Shane writes and travels extensively speaking about peacemaking, social justice, and Jesus. Shane’s books include Jesus for President, Red Letter Revolution, Common Prayer, Follow me to Freedom, Jesus, Bombs and Ice Cream, Becoming the Answer to Our Prayers – and his classic The Irresistible Revolution. Shane’s newest book is Executing Grace (February 2016).

Shane has been featured in a number of films, including Another World Is Possible and The Ordinary Radicals. His books are translated into more than a dozen languages. Shane speaks over 100 times a year, nationally and internationally. His work has been published in Esquire Magazine, SPIN, Christianity Today, and The Wall Street Journal. He has appeared on Fox News, Al Jazeera, CNN, and NPR.  You can follow Shane on Twitter (@shaneclaiborne), Facebook (Shane Claiborne), and www.redletterchristians.org.

Father, Son and Holy Spirit,
we tremble before this cup,
give us the strength to drink it,
this: our prayer for our enemies.

And we confess
that we are but dust,
we do not have the strength to carry this burden.
So fill us with your Holy Spirit.
May your Spirit intercede for us in this moment.

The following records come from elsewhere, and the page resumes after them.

-- ===== LEMMAS AND PROOFS =====

-- the one-char-string key is injective in the char
theorem pvOfListSingleton_inj {a b : Char} (h : String.ofList [a] = String.ofList [b]) : a = b := by
  simpa using congrArg String.toList h

-- A's step: the dict component ignores the flag, the flag component only ANDs new conditions
theorem pvStepA_flag (st : PySem.Dict String Int × Bool) (ch : Char) :
    pvStepA st ch = ((pvStepA (st.1, true) ch).1, st.2 && (pvStepA (st.1, true) ch).2) := by
  simp only [pvStepA]
  split_ifs <;> simp

theorem pvFoldA_flag (l : List Char) (d : PySem.Dict String Int) (b : Bool) :
    l.foldl pvStepA (d, b) = ((l.foldl pvStepA (d, true)).1, b && (l.foldl pvStepA (d, true)).2) := by
  induction l generalizing d b with
  | nil => simp
  | cons c l ih =>
    simp only [List.foldl_cons]
    rw [pvStepA_flag (d, b) c]
    rcases h : pvStepA (d, true) c with ⟨d', b'⟩
    rw [ih d' (b && b'), ih d' b']
    simp [Bool.and_assoc]

-- characterisation of A's decrement pass: it passes iff every char of l is a hand key
-- with at least as many copies in hand as in l
theorem pvFoldA_char (l : List Char) (d : PySem.Dict String Int) :
    (l.foldl pvStepA (d, true)).2 = true ↔
      ∀ c ∈ l, ∃ v, d.get? (String.ofList [c]) = some v ∧ (l.count c : Int) ≤ v := by
  induction l generalizing d with
  | nil => simp
  | cons c l ih =>
    simp only [List.foldl_cons]
    by_cases hc : d.contains (String.ofList [c]) = true
    · obtain ⟨v0, hv0⟩ : ∃ v0, d.get? (String.ofList [c]) = some v0 := by
        rw [PySem.Dict.contains_eq_isSome_get?] at hc
        exact Option.isSome_iff_exists.mp hc
      have hgd : d.getD (String.ofList [c]) 0 = v0 :=
        PySem.Dict.getD_of_get?_eq_some d 0 hv0
      have hstep : pvStepA (d, true) c =
          (d.insert (String.ofList [c]) (v0 - 1), !(decide (v0 - 1 < 0))) := by
        simp only [pvStepA, hc, if_true, hgd, PySem.Dict.getD_insert_self]
        split_ifs with h <;> simp [h]
      rw [hstep]
      by_cases hneg : v0 - 1 < 0
      · simp only [hneg, decide_true, Bool.not_true]
        rw [pvFoldA_flag]
        simp only [Bool.false_and, Bool.false_eq_true, false_iff, not_forall]
        push Not
        refine ⟨c, by simp, ?_⟩
        rintro v hv
        rw [hv0] at hv; injection hv with hv; subst hv
        simp only [List.count_cons_self]
        push_cast
        omega
      · simp only [hneg, decide_false, Bool.not_false]
        rw [pvFoldA_flag]
        simp only [Bool.true_and]
        rw [ih]
        constructor
        · intro h c' hc'
          by_cases hcc : c' = c
          · subst hcc
            refine ⟨v0, hv0, ?_⟩
            by_cases hmem : c' ∈ l
            · obtain ⟨v, hv, hle⟩ := h c' hmem
              rw [PySem.Dict.get?_insert_self] at hv
              injection hv with hv; subst hv
              simp only [List.count_cons_self]
              push_cast
              omega
            · have : l.count c' = 0 := List.count_eq_zero.mpr hmem
              simp only [List.count_cons_self, this]
              push_cast
              omega
          · have hne : String.ofList [c'] ≠ String.ofList [c] :=
              fun he => hcc (pvOfListSingleton_inj he)
            have hmem : c' ∈ l := by
              rcases List.mem_cons.mp hc' with h1 | h1
              · exact absurd h1 hcc
              · exact h1
            obtain ⟨v, hv, hle⟩ := h c' hmem
            rw [PySem.Dict.get?_insert_of_ne d _ hne] at hv
            refine ⟨v, hv, ?_⟩
            rw [List.count_cons_of_ne (Ne.symm hcc)]; exact hle
        · intro h c' hc'
          by_cases hcc : c' = c
          · subst hcc
            obtain ⟨v, hv, hle⟩ := h c' (List.mem_cons_self ..)
            rw [hv0] at hv; injection hv with hv; subst hv
            refine ⟨v0 - 1, PySem.Dict.get?_insert_self .., ?_⟩
            simp only [List.count_cons_self] at hle
            push_cast at hle
            omega
          · have hne : String.ofList [c'] ≠ String.ofList [c] :=
              fun he => hcc (pvOfListSingleton_inj he)
            obtain ⟨v, hv, hle⟩ := h c' (List.mem_cons_of_mem _ hc')
            refine ⟨v, ?_, ?_⟩
            · rw [PySem.Dict.get?_insert_of_ne d _ hne]; exact hv
            · rw [List.count_cons_of_ne (Ne.symm hcc)] at hle; exact hle
    · have hstep : pvStepA (d, true) c = (d, false) := by
        simp [pvStepA, hc]
      rw [hstep, pvFoldA_flag]
      simp only [Bool.false_and, Bool.false_eq_true, false_iff, not_forall]
      push Not
      refine ⟨c, by simp, ?_⟩
      rintro v hv
      rw [PySem.Dict.contains_eq_isSome_get?, hv] at hc
      simp at hc

-- the head of a dropWhile result falsifies the predicate
theorem pvDropWhile_head {α : Type} (p : α → Bool) (l : List α) (h t : _)
    (he : l.dropWhile p = h :: t) : p h = false := by
  induction l with
  | nil => simp at he
  | cons a l ih =>
    rw [List.dropWhile_cons] at he
    by_cases hp : p a = true
    · rw [if_pos hp] at he; exact ih he
    · rw [if_neg hp] at he
      injection he with h1 _
      subst h1
      exact Bool.eq_false_iff.mpr hp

For nothing draws us to this prayer.
And we confess
that we kneel before you
more out of obedience than grace.
Obedience to the one who commanded us to love our enemies
and pray for those who persecute us.
We pray for our enemies
because the love of Christ compels us.

Father, we pray for our enemies. We pray for ISIS.
And in doing so we face in this moment
the terrible mystery of our faith.
The stumbling block.
The scandal of the cross.
Give us your Spirit, Father,
so that we will not falter in this, our great test, to carry the cross.
Give us the strength to carry the burden of this love.

We pray for our enemies. We pray for ISIS.

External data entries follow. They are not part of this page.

-- pv_equiv track=rewrite | github.com/terencefan/inority-workspace | skills/runbook/scripts/commands/normalize.py | extract_h3_blocks
-- ===== SOURCE A (Python) =====
-- def parse_sections(lines: list[str], level: int) -> list[tuple[int, str]]:
--     prefix = "#" * level + " "
--     return [
--         (idx, line[len(prefix) :].strip())
--         for idx, line in enumerate(lines)
--         if line.startswith(prefix)
--     ]
--
-- def extract_h3_blocks(
--     lines: list[str], start: int, end: int
-- ) -> list[tuple[int, str, int, int]]:
--     local_h3 = parse_sections(lines[start:end], 3)
--     blocks: list[tuple[int, str, int, int]] = []
--     for i, (local_start, title) in enumerate(local_h3):
--         abs_start = start + local_start
--         abs_end = start + local_h3[i + 1][0] if i + 1 < len(local_h3) else end
--         blocks.append((abs_start, title, abs_start, abs_end))
--     return blocks
-- ===== SOURCE B (Python) =====
-- def extract_h3_blocks(lines, start, end):
--     blocks = []
--     pending = None  # (abs_start, title) of the H3 block not yet closed
--     for i, line in enumerate(lines[start:end]):
--         if line.startswith("### "):
--             if pending is not None:
--                 s, t = pending
--                 blocks.append((s, t, s, start + i))
--             pending = (start + i, line[4:].strip())
--     if pending is not None:
--         s, t = pending
--         blocks.append((s, t, s, end))
--     return blocks
-- ===== Notes on version B (the rewrite author's own statement) =====
-- stated objective: simpler
-- what changed: A first materialises the full list of H3 headings and then, for each, indexes its successor to find the block end; B makes a single pass over the sliced lines keeping one pending block and closing it at the next heading (or at end).
import Mathlib
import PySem

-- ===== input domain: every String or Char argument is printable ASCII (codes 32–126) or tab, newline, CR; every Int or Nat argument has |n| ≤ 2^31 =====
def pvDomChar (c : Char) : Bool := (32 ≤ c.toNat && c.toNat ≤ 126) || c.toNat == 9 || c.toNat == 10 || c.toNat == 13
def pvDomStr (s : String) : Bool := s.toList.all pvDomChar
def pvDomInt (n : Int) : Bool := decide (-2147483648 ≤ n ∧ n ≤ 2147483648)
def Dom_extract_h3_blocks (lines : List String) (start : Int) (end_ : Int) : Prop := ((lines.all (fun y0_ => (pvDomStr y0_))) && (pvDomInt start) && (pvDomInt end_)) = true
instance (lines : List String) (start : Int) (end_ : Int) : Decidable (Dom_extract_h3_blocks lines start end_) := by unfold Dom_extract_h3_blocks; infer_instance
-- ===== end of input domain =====

-- B replaces A's two-pass "collect headings, then index each heading's successor" with a
-- single pass that keeps one pending block and closes it at the next heading (objective: simpler).

-- ===== PORT A =====
def parse_sections (lines : List String) (level : Int) : List (Int × String) :=
  let pfx : List Char := PySem.List.pyRepeat ['#'] level ++ [' ']
  (PySem.List.enumerate lines 0).filterMap (fun p =>
    if PySem.Chars.startswith p.2.toList pfx then
      some (p.1, String.ofList (PySem.Chars.strip (PySem.Chars.slice p.2.toList (some (pfx.length : Int)) none)))
    else none)

def extract_h3_blocks (lines : List String) (start : Int) (end_ : Int) : List (Int × String × Int × Int) :=
  let local_h3 := parse_sections (PySem.List.slice lines (some start) (some end_)) 3
  (PySem.List.enumerate local_h3 0).foldl (fun blocks p =>
    let abs_start := start + p.2.1
    let abs_end := if p.1 + 1 < (local_h3.length : Int)
      then start + (PySem.List.pyGetD local_h3 (p.1 + 1) (0, "")).1
      else end_
    blocks ++ [(abs_start, p.2.2, abs_start, abs_end)]) []

-- ===== PORT B =====
def extract_h3_blocks_alt (lines : List String) (start : Int) (end_ : Int) : List (Int × String × Int × Int) :=
  let r := (PySem.List.enumerate (PySem.List.slice lines (some start) (some end_)) 0).foldl
    (fun st p =>
      if PySem.Chars.startswith p.2.toList ['#', '#', '#', ' '] then
        (match st.2 with
          | some (s, t) => st.1 ++ [(s, t, s, start + p.1)]
          | none => st.1,
         some (start + p.1, String.ofList (PySem.Chars.strip (PySem.Chars.slice p.2.toList (some 4) none))))
      else st)
    ([], none)
  match r.2 with
  | some (s, t) => r.1 ++ [(s, t, s, end_)]
  | none => r.1

-- ===== PRECONDITION & SPEC =====
def Spec_extract_h3_blocks (lines : List String) (start : Int) (end_ : Int) (out : List (Int × String × Int × Int)) : Prop := out = extract_h3_blocks_alt lines start end_
instance (lines : List String) (start : Int) (end_ : Int) (out : List (Int × String × Int × Int)) : Decidable (Spec_extract_h3_blocks lines start end_ out) := by unfold Spec_extract_h3_blocks; infer_instance

-- ===== CLAIM (what is proved, stated in full; the proofs are below) =====
def Claim_equal_extract_h3_blocks : Prop := ∀ (lines : List String) (start : Int) (end_ : Int), Dom_extract_h3_blocks lines start end_ → Spec_extract_h3_blocks lines start end_ (extract_h3_blocks lines start end_)

-- ===== LEMMAS AND PROOFS =====

-- the heading extractor both ports share, in B's literal form
def pvHead (p : Int × String) : Option (Int × String) :=
  if PySem.Chars.startswith p.2.toList ['#', '#', '#', ' '] then
    some (p.1, String.ofList (PySem.Chars.strip (PySem.Chars.slice p.2.toList (some 4) none)))
  else none

lemma parse_sections_three (ls : List String) :
    parse_sections ls 3 = (PySem.List.enumerate ls 0).filterMap pvHead := by
  simp [parse_sections, pvHead, PySem.List.pyRepeat]

-- direct recursive description of A's loop over the heading list
def pvHeadEnd (start end_ : Int) : List (Int × String) → Int
  | [] => end_
  | (j, _) :: _ => start + j

def pvMkA (start end_ : Int) : List (Int × String) → List (Int × String × Int × Int)
  | [] => []
  | (i, t) :: rest => (start + i, t, start + i, pvHeadEnd start end_ rest) :: pvMkA start end_ rest

-- unclosed-block bookkeeping of B's loop
def pvGlue (start end_ : Int) : Option (Int × String) → List (Int × String) → List (Int × String × Int × Int)
  | none, [] => []
  | some (s, u), [] => [(s, u, s, end_)]
  | none, (i, t) :: rest => pvGlue start end_ (some (start + i, t)) rest
  | some (s, u), (i, t) :: rest => (s, u, s, start + i) :: pvGlue start end_ (some (start + i, t)) rest

lemma pvGlue_some (start end_ : Int) (l : List (Int × String)) (s : Int) (u : String) :
    pvGlue start end_ (some (s, u)) l = (s, u, s, pvHeadEnd start end_ l) :: pvMkA start end_ l := by
  induction l generalizing s u with
  | nil => rfl
  | cons p rest ih =>
    obtain ⟨i, t⟩ := p
    simp [pvGlue, pvMkA, pvHeadEnd, ih]

lemma pvGlue_none_eq_mkA (start end_ : Int) (l : List (Int × String)) :
    pvGlue start end_ none l = pvMkA start end_ l := by
  cases l with
  | nil => rfl
  | cons p rest =>
    obtain ⟨i, t⟩ := p
    simp [pvGlue, pvMkA, pvGlue_some]

-- A's fold (with successor lookup into hs) computes pvMkA of the suffix it still has to visit
lemma loopA (start end_ : Int) (hs : List (Int × String)) :
    ∀ (t : List (Int × String)) (k : Nat), hs.drop k = t → ∀ acc,
      (PySem.List.enumerate t (k : Int)).foldl (fun blocks p =>
        blocks ++ [(start + p.2.1, p.2.2, start + p.2.1,
          if p.1 + 1 < (hs.length : Int)
          then start + (PySem.List.pyGetD hs (p.1 + 1) (0, "")).1
          else end_)]) acc = acc ++ pvMkA start end_ t := by
  intro t
  induction t with
  | nil => intro k _ acc; simp [PySem.List.enumerate_nil, pvMkA]
  | cons p rest ih =>
    intro k hk acc
    obtain ⟨i, x⟩ := p
    have hrest : hs.drop (k + 1) = rest := by
      have := congrArg List.tail hk
      simpa [List.tail_drop] using this
    have hklen : k < hs.length := by
      by_contra h
      rw [List.drop_eq_nil_of_le (by omega)] at hk
      exact (List.cons_ne_nil _ _) hk.symm
    have hnext : (if (k : Int) + 1 < (hs.length : Int)
        then start + (PySem.List.pyGetD hs ((k : Int) + 1) (0, "")).1
        else end_) = pvHeadEnd start end_ rest := by
      cases rest with
      | nil =>
        have hlen : hs.length ≤ k + 1 := by
          by_contra h
          have hne : hs.drop (k + 1) ≠ [] := by
            simp [List.drop_eq_nil_iff]
            omega
          exact hne hrest
        rw [if_neg (by exact_mod_cast (by omega : ¬ k + 1 < hs.length))]
        rfl
      | cons q rest' =>
        have hlen : k + 1 < hs.length := by
          by_contra h
          rw [List.drop_eq_nil_of_le (by omega)] at hrest
          exact (List.cons_ne_nil _ _) hrest.symm
        have hget : hs.getD (k + 1) (0, "") = q := by
          have hq : hs[k+1]? = some q := by
            have h0 : (List.drop (k + 1) hs)[0]? = some q := by rw [hrest]; rfl
            rw [List.getElem?_drop] at h0
            simpa using h0
          simp [List.getD, hq]
        rw [if_pos (by exact_mod_cast hlen)]
        have : PySem.List.pyGetD hs ((k : Int) + 1) (0, "") = q := by
          have hc : ((k : Int) + 1) = ((k + 1 : Nat) : Int) := by push_cast; ring
          rw [hc, PySem.List.pyGetD_natCast, hget]
        obtain ⟨j, u⟩ := q
        simp [this, pvHeadEnd]
    rw [PySem.List.enumerate_cons]
    simp only [List.foldl_cons]
    rw [show ((k : Int) + 1) = ((k + 1 : Nat) : Int) by push_cast; ring]
    rw [ih (k + 1) hrest]
    simp [pvMkA, hnext, List.append_assoc]

-- B's fold followed by closing the pending block computes pvGlue
lemma loopB (start end_ : Int) :
    ∀ (t : List (Int × String)) (acc : List (Int × String × Int × Int)) (p : Option (Int × String)),
      (match (t.foldl (fun st (q : Int × String) =>
          ((match st.2 with
            | some (s, u) => st.1 ++ [(s, u, s, start + q.1)]
            | none => st.1),
           some (start + q.1, q.2))) (acc, p)).2 with
        | some (s, u) => (t.foldl (fun st (q : Int × String) =>
            ((match st.2 with
              | some (s, u) => st.1 ++ [(s, u, s, start + q.1)]
              | none => st.1),
             some (start + q.1, q.2))) (acc, p)).1 ++ [(s, u, s, end_)]
        | none => (t.foldl (fun st (q : Int × String) =>
            ((match st.2 with
              | some (s, u) => st.1 ++ [(s, u, s, start + q.1)]
              | none => st.1),
             some (start + q.1, q.2))) (acc, p)).1)
      = acc ++ pvGlue start end_ p t := by
  intro t
  induction t with
  | nil =>
    intro acc p
    cases p with
    | none => simp [pvGlue]
    | some su => obtain ⟨s, u⟩ := su; simp [pvGlue]
  | cons q rest ih =>
    intro acc p
    obtain ⟨i, x⟩ := q
    cases p with
    | none =>
      simp only [List.foldl_cons]
      rw [show ((match (none : Option (Int × String)) with
            | some (s, u) => acc ++ [(s, u, s, start + i)]
            | none => acc), some (start + i, x)) = ((acc, some (start + i, x)) : List (Int × String × Int × Int) × Option (Int × String)) from rfl]
      rw [ih acc (some (start + i, x))]
      simp [pvGlue]
    | some su =>
      obtain ⟨s, u⟩ := su
      simp only [List.foldl_cons]
      rw [show ((match (some (s, u) : Option (Int × String)) with
            | some (s, u) => acc ++ [(s, u, s, start + i)]
            | none => acc), some (start + i, x)) = ((acc ++ [(s, u, s, start + i)], some (start + i, x)) : List (Int × String × Int × Int) × Option (Int × String)) from rfl]
      rw [ih (acc ++ [(s, u, s, start + i)]) (some (start + i, x))]
      simp [pvGlue, List.append_assoc]

-- B's step over a raw line factors through pvHead (non-headings are skipped)
lemma foldl_filterMap_pvHead (start : Int)
    (t : List (Int × String)) :
    ∀ (st : List (Int × String × Int × Int) × Option (Int × String)),
      t.foldl (fun st p =>
        if PySem.Chars.startswith p.2.toList ['#', '#', '#', ' '] then
          ((match st.2 with
            | some (s, u) => st.1 ++ [(s, u, s, start + p.1)]
            | none => st.1),
           some (start + p.1, String.ofList (PySem.Chars.strip (PySem.Chars.slice p.2.toList (some 4) none))))
        else st) st
      = (t.filterMap pvHead).foldl (fun st (q : Int × String) =>
          ((match st.2 with
            | some (s, u) => st.1 ++ [(s, u, s, start + q.1)]
            | none => st.1),
           some (start + q.1, q.2))) st := by
  induction t with
  | nil => intro st; rfl
  | cons p rest ih =>
    intro st
    by_cases h : PySem.Chars.startswith p.2.toList ['#', '#', '#', ' '] = true
    · have hp : pvHead p = some (p.1, String.ofList (PySem.Chars.strip (PySem.Chars.slice p.2.toList (some 4) none))) := by
        show (if PySem.Chars.startswith p.2.toList ['#', '#', '#', ' '] then _ else none) = _
        rw [if_pos h]
      rw [List.foldl_cons, if_pos h, List.filterMap_cons, hp, List.foldl_cons]
      exact ih _
    · have hp : pvHead p = none := by
        show (if PySem.Chars.startswith p.2.toList ['#', '#', '#', ' '] then _ else none) = _
        rw [if_neg h]
      rw [List.foldl_cons, if_neg h, List.filterMap_cons, hp]
      exact ih st

-- ===== VERDICT (by name: the statement is the Claim_ definition above) =====
theorem extract_h3_blocks_spec : Claim_equal_extract_h3_blocks := by
  intro lines start end_ _
  unfold Spec_extract_h3_blocks
  simp only [extract_h3_blocks, extract_h3_blocks_alt, parse_sections_three]
  set seg := PySem.List.slice lines (some start) (some end_) with hseg
  have hA := loopA start end_ ((PySem.List.enumerate seg 0).filterMap pvHead)
        ((PySem.List.enumerate seg 0).filterMap pvHead) 0 rfl []
  simp only [Nat.cast_zero] at hA
  rw [hA]
  rw [foldl_filterMap_pvHead start (PySem.List.enumerate seg 0) ([], none)]
  rw [loopB start end_ ((PySem.List.enumerate seg 0).filterMap pvHead) [] none]
  simp [pvGlue_none_eq_mkA]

We pray for their repentance, their conversion and their salvation.

We pray, dear Father, that you carry these words, through your Spirit, to our enemies.
We pray that these words pierce their hearts and trouble their souls.
Father, may your Spirit move in the hearts of our enemies
to hear these words:

Dear brothers, hear the Word of the Lord.

No more. No more.

Dear brothers, repent. Repent and believe the Good News that the Kingdom of God is in your midst.

Dear brothers, the Kingdom of God is there in the faces of those you kill and rape.

Dear brothers, the Kingdom of God, the Kingdom you seek, is there weeping, pleading in front of you.

Dear brothers, can you see it?

Can you see through the lies of the Evil One?

Dear brothers, my God, your God, the God of Abraham, is a God of peace and love.

So no more, dear brothers, no more. Do not do this terrible thing.

Repent, and believe the Good News.

We are all children of God.

We are all brothers and sisters.

Repent.

For God is a God of love.

Father in Heaven, carry these words,
by your Spirit
carry these words to our enemies.

Wound them with our love and yours.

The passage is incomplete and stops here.